Так оно и было. Всё по воле Ивана Грозного в одночасье закружилось в чёрном вихре вокруг митрополита. Скорым часом со многих мест державы стянули в Москву свидетелей-клевретов, готовых обвинить Филиппа в законопреступлениях. Привезли из Соловецкого монастыря игумена Паисия, пастыря честного, но поражённого страхом, вынуждающим его говорить какую угодно «правду» во благо царя. Из Суздаля-опричного позвали епископа Пафнутия, ему поручили быть главою судного дела. Рядом с ним в помощь поставили корыстного архимандрита Андрониевского монастыря Феодосия. В судную комиссию вошёл опричник князь Василий Темкин-Ростовский, известный тем, что оговорил перед царём многих своих сродников, а когда их казнили, половину имущества забрал себе, остальное сдал в государеву казну.
Пока судные люди собирали против митрополита разные улики, велением Ивана Грозного его отлучили от церковного престола и заточили в Богоявленский монастырь, что стоял в Китай-городе за Ветошным рядом.
Опричники во главе с Василием Грязным пришли в палаты митрополита ночью, стащили его с постели и хотели увести в исподнем. Однако он нашёл в себе силы сказать Грязному такие слова, от коих тому стало страшно и он разрешил Филиппу надеть святительские одежды.
— Не кляни мой род, владыка, не клади на меня проклятие! — взмолился боярин Василий Грязной. — Я слуга подневольный, клятвой повязанный, и тебе служил бы, будь ты ноне у власти. А священные одежды, что ж, надевай.
Как только митрополит оделся, его повели под стражей из палат на Соборную площадь. Там стоял крытый возок. Филиппа усадили в него и погнали коней из Кремля.
Митрополит Филипп, пребывая в Богоявленском монастыре, не сложил сан, как сие сделал некогда митрополит Афанасий. Он потребовал прислать к нему конюшего Алексея Басманова. Для того это была полная неожиданность, и Алексей отказался посетить опального митрополита. Он нашёл Ивана Грозного на псарне и попросил:
— Государь-батюшка, не неволь меня идти к митрополиту. Не умею я с ним разговаривать.
— Так и мне трудно с ним речи вести. Но коль нужно, коль просит тебя, — царь смотрел на Басманова хитрыми глазами, — коль просит конюшего Басманова, так тебе должно идти.
Вынужденный исполнить волю монарха, Алексей Басманов явился в монастырь, терзаясь совестью, вошёл в смрадную клеть и застыл близ двери не поднимая головы.
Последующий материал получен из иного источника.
-- pv_equiv track=rewrite | github.com/ADA-SITE-JML/gesture_face_features | code/main/feature_old.py | filter_ids
-- ===== SOURCE A (Python) =====
-- def filter_ids(features, img_id_list):
--   return {
--       model_name: {
--           img_id: feats
--           for img_id, feats in img_dict.items()
--           if img_id in img_id_list
--       }
--       for model_name, img_dict in features.items()
--   }
-- ===== SOURCE B (Python) =====
-- def filter_ids(features, img_id_list):
--     allowed = set(img_id_list)
--     result = {}
--     for model_name, img_dict in features.items():
--         kept = dict(img_dict)
--         for img_id in img_dict.keys() - allowed:
--             del kept[img_id]
--         result[model_name] = kept
--     return result
-- ===== Notes on version B (the rewrite author's own statement) =====
-- stated objective: faster
-- what changed: Instead of A's additive nested comprehension that keeps keys passing a linear list-membership test, B is subtractive: it copies each inner dict, computes the set of keys to drop by set difference (keys - set(img_id_list)), and deletes exactly those keys; membership scans of the list disappear.
import Mathlib
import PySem

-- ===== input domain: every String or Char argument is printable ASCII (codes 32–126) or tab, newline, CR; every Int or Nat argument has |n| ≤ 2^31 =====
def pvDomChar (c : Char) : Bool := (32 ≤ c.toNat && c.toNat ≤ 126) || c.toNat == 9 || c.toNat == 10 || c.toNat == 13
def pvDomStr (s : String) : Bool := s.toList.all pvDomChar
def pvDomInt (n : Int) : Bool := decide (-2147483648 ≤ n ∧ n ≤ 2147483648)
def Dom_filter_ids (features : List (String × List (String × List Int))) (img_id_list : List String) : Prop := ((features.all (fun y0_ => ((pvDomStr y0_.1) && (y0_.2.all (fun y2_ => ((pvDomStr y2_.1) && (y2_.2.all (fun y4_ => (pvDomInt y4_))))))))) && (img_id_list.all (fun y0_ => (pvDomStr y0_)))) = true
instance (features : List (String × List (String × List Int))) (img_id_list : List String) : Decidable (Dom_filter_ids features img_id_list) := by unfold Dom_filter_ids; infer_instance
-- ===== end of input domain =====

-- B is subtractive instead of A's additive filter: it copies each inner dict, computes the
-- set of keys to drop by set difference, and deletes exactly those keys — faster because the
-- per-key linear scan of img_id_list disappears.

-- ===== PORT A =====
-- A: dict comprehension over features.items(); inner comprehension keeps pairs whose key
-- passes the list-membership test 'img_id in img_id_list'.
def filter_ids (features : List (String × List (String × List Int))) (img_id_list : List String) : List (String × List (String × List Int)) :=
  features.map (fun md =>
    (md.1, md.2.filter (fun p => img_id_list.contains p.1)))

-- ===== PORT B =====
-- B: allowed = set(img_id_list); for each model copy img_dict, form drop = keys - allowed
-- (a Python set; its hash iteration order is unspecified, but deletions commute, so the
-- port's insertion-order iteration of the same set yields the same dict), delete each
-- dropped key from the copy, and append the result.
def filter_ids_alt (features : List (String × List (String × List Int))) (img_id_list : List String) : List (String × List (String × List Int)) :=
  let allowed : PySem.Set String := PySem.Set.ofList img_id_list
  features.foldl (fun result md =>
    let drop : PySem.Set String := PySem.Set.diff (PySem.Set.ofList (md.2.map Prod.fst)) allowed
    let kept := drop.foldl (fun d k => PySem.Dict.erase d k) (PySem.Dict.mk md.2)
    result ++ [(md.1, kept.items)]) []

-- ===== PRECONDITION & SPEC =====
def Spec_filter_ids (features : List (String × List (String × List Int))) (img_id_list : List String) (out : List (String × List (String × List Int))) : Prop := out = filter_ids_alt features img_id_list
instance (features : List (String × List (String × List Int))) (img_id_list : List String) (out : List (String × List (String × List Int))) : Decidable (Spec_filter_ids features img_id_list out) := by unfold Spec_filter_ids; infer_instance

-- ===== CLAIM (what is proved, stated in full; the proofs are below) =====
def Claim_equal_filter_ids : Prop := ∀ (features : List (String × List (String × List Int))) (img_id_list : List String), Dom_filter_ids features img_id_list → Spec_filter_ids features img_id_list (filter_ids features img_id_list)

-- ===== LEMMAS AND PROOFS =====

-- folding Dict.erase over a key list filters out every pair whose key is in that list
theorem items_foldl_erase (ks : List String) (l : List (String × List Int)) :
    (ks.foldl (fun d k => PySem.Dict.erase d k) (PySem.Dict.mk l)).items
      = l.filter (fun p => !ks.contains p.1) := by
  induction ks generalizing l with
  | nil => simp
  | cons k ks ih =>
      have herase : PySem.Dict.erase (PySem.Dict.mk l) k
          = PySem.Dict.mk (l.filter (fun p => !p.1 == k)) := rfl
      rw [List.foldl_cons, herase, ih, List.filter_filter]
      apply List.filter_congr
      intro p _
      by_cases h : p.1 = k <;> simp [h]

-- per model: B's copy-then-delete equals A's membership filter
theorem inner_eq (l : List (String × List Int)) (img_id_list : List String) :
    ((PySem.Set.diff (PySem.Set.ofList (l.map Prod.fst)) (PySem.Set.ofList img_id_list)).foldl
        (fun d k => PySem.Dict.erase d k) (PySem.Dict.mk l)).items
      = l.filter (fun p => img_id_list.contains p.1) := by
  rw [items_foldl_erase]
  apply List.filter_congr
  intro p hp
  have hkey : p.1 ∈ l.map Prod.fst := List.mem_map_of_mem hp
  by_cases h : img_id_list.contains p.1
  · have : p.1 ∉ PySem.Set.diff (PySem.Set.ofList (l.map Prod.fst)) (PySem.Set.ofList img_id_list) := by
      simp only [PySem.Set.mem_diff, PySem.Set.mem_ofList]
      simp only [List.contains_eq_mem, decide_eq_true_eq] at h
      simp [h]
    simp_all
  · have : p.1 ∈ PySem.Set.diff (PySem.Set.ofList (l.map Prod.fst)) (PySem.Set.ofList img_id_list) := by
      simp only [PySem.Set.mem_diff, PySem.Set.mem_ofList]
      simp only [List.contains_eq_mem, decide_eq_true_eq] at h
      exact ⟨hkey, h⟩
    simp_all

-- ===== VERDICT (by name: the statement is the Claim_ definition above) =====
theorem filter_ids_spec : Claim_equal_filter_ids := by
  intro features img_id_list _
  unfold Spec_filter_ids filter_ids filter_ids_alt
  simp only [inner_eq, PySem.List.foldl_append_singleton_eq_map, List.nil_append]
Филипп сидел у поставца, читал Евангелие. Спросил Алексея:
— Когда же мы с тобой встретились впервые, сын Данилов?
Алексей посмотрел на Филиппа, как показалось митрополиту, осмысленно, ибо на сей раз не был хмелен. Но признаться, что они познакомились и прониклись друг к другу дружбой сорок с лишним лет назад, у Алексея, отважного воеводы и наглого опричника, не хватило сил. Знал он, что это потянет за собой другие воспоминания и, торопясь вспомнить всё былое, они дойдут до того часа, когда спасали один другого в пламени сеч, когда делились сокровенными тайнами любви к своим несравненным семеюшкам. И когда, наконец, они дойдут в воспоминаниях до часа, прервавшего их светлую дружбу и ввергнувшего его, Алексея, в бездну зла, насилия, беззакония и отрицания всего святого, тогда он не выдержит пыток и, не приведи Господи, ринется на «обидчика», разбудившего в нём ласкового и одновременно свирепого зверя, и никому не ведомо, чем это завершится. И Алексей, стиснув зубы, молчал. Он ещё не стоял на берегу реки Небытия у брода, не знал ещё, что, вступив в неё и одолев, он очистит свою душу от грехов и преступлений. Но путь к покаянию ему был открыт. Алексей видел это по глазам владыки. Однако уста грешника были крепко запечатаны, замкнуты окаянною клятвой. И Алексей не выдержал вопрошающего взгляда митрополита, со звоном дерзости спросил:
— Что тебе надобно от меня, владыка?
— Ты ведаешь, сын Данилов, сие лучше, чем я. Да не будешь принуждён к покаянию силой. Грядёт час, ты скоро осознаешь это и придёшь к стопам Всевышнего.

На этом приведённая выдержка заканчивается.